Newton’s method (sometimes called the Newton-Raphson method) uses first and second derivatives and indeed does perform better than the steepest descent method if the initial point is close to the minimizer. The idea behind this method is as follows. Giving a starting point, we construct a quadratic approximation as follows.

Giving a starting point, we construct a quadratic approximation to the objective function that matches the first and second derivative value at that point. We then minimize the approximate (quadratic) function instead of the original objective function. We use the minimizer of the approximate function as the starting point in the next step and repeat the procedure iteratively.
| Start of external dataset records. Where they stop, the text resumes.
lemma pvFilter_good (ls : List (List Char)) :
    ∀ y ∈ pvFilter ls [], pvGood y := by
  induction ls with
  | nil => simp [pvFilter]
  | cons raw ls ih =>
    intro y hy
    simp only [pvFilter, List.foldl_cons] at hy
    by_cases h : (!(PySem.Chars.strip raw).isEmpty &&
        !PySem.Chars.startswith (PySem.Chars.strip raw) ['#']) = true
    · rw [if_pos h] at hy
      rw [show (ls.foldl _ ([] ++ [PySem.Chars.strip raw]) : List (List Char)) =
        pvFilter ls ([] ++ [PySem.Chars.strip raw]) from rfl, pvFilter_acc] at hy
      simp at hy
      rcases hy with h1 | h1
      · rw [h1]; exact pvGood_strip raw
      · exact ih y h1
    · rw [if_neg h] at hy
      exact ih y hy

-- recursive grouping with an explicit pending-segments parameter (proof helper)
def pvEmitPend (segs : List (List Char)) : List (List Char) → List String
  | [] => []
  | y :: ys =>
      let s := PySem.Chars.strip (pvRemBS y)
      if PySem.Chars.endswith y ['\\'] then pvEmitPend (segs ++ [s]) ys
      else String.ofList (pvJoinNE (segs ++ [s])) :: pvEmitPend [] ys

lemma pvMain2 (ys : List (List Char)) :
    ∀ ins cur segs, (∀ y ∈ ys, pvGood y) → pvGood cur → cur = pvJoinNE segs →
      (ys.foldl pvStepA' (ins, cur)).1 = ins ++ pvEmitPend segs ys := by
  induction ys with
  | nil => intro ins cur segs _ _ _; simp [pvEmitPend]
  | cons y ys ih =>
    intro ins cur segs hys hg hcur
    have hseg : pvGood (PySem.Chars.strip (pvRemBS y)) := pvGood_strip _
    have hkey := pvCrux segs hg hseg hcur
    simp only [List.foldl_cons, pvStepA', pvEmitPend]
    by_cases hb : PySem.Chars.endswith y ['\\'] = true
    · rw [if_pos hb, if_pos hb]
      exact ih ins _ _ (fun z hz => hys z (by simp [hz])) (pvGood_strip _) hkey
    · rw [if_neg hb, if_neg hb]
      rw [show PySem.Chars.strip (cur ++ [' '] ++ PySem.Chars.strip (pvRemBS y)) =
        pvJoinNE (segs ++ [PySem.Chars.strip (pvRemBS y)]) from hkey]
      rw [ih _ _ [] (fun z hz => hys z (by simp [hz])) (by unfold pvGood; rfl)
        (by simp [pvJoinNE, PySem.Chars.join, List.intercalate])]
      simp

lemma pvFind_append {p : List Char → Bool} (pend rest : List (List Char))
    (h : ∀ x ∈ pend, p x = false) :
    (pend ++ rest).findIdx? p = (rest.findIdx? p).map (· + pend.length) := by
  induction pend with
  | nil => simp
  | cons a t ih =>
    have ha := h a (by simp)
    rw [List.cons_append, List.findIdx?_cons]
    simp only [ha, Bool.false_eq_true, if_false,
      ih (fun x hx => h x (by simp [hx])), Option.map_map]
    cases rest.findIdx? p with
    | none => rfl
    | some i => simp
If the objective function is quadratic, then the approximation is exact, and the method yields the true minimizer in one step. If otherwise, i.e. the objective function is not quadratic, then the approximation will provide only an estimate of the position of the true minimizer.

By using the Taylor series expansion of $f$ about the current point $\b{x}^{(k)}$, neglecting terms of order three and higher.

$$f(\b{x}) \approx f(\b{x}^{(k)}) + \transpose{(\b{x} - \b{x}^{(k)})} \b{g}^{(k)} + \frac{ 1 }{ 2 } \transpose{(\b{x} - \b{x}^{(k)})} F(\b{x}^{(k)})(\b{x} - \b{x}^{(k)}) \triangleq q(\b{x})$$

Applying the FONC to $\b{q}$ yields

$$0 = \nabla q(\b{x}) = \b{g}^{(k)} + F(\b{x}^{(k)})(\b{x} - \b{x}^{(k)})$$

If $F(x^{(k)}) > 0$, then $\b{q}$ achieves a minimum at

$$\b{x}^{(k + 1)} = \b{x}^{(k)} - \inv{ \b{F}(\b{x}^{(k)})} \b{g}^{(k)} $$

This recursive formula represents Newton’s method.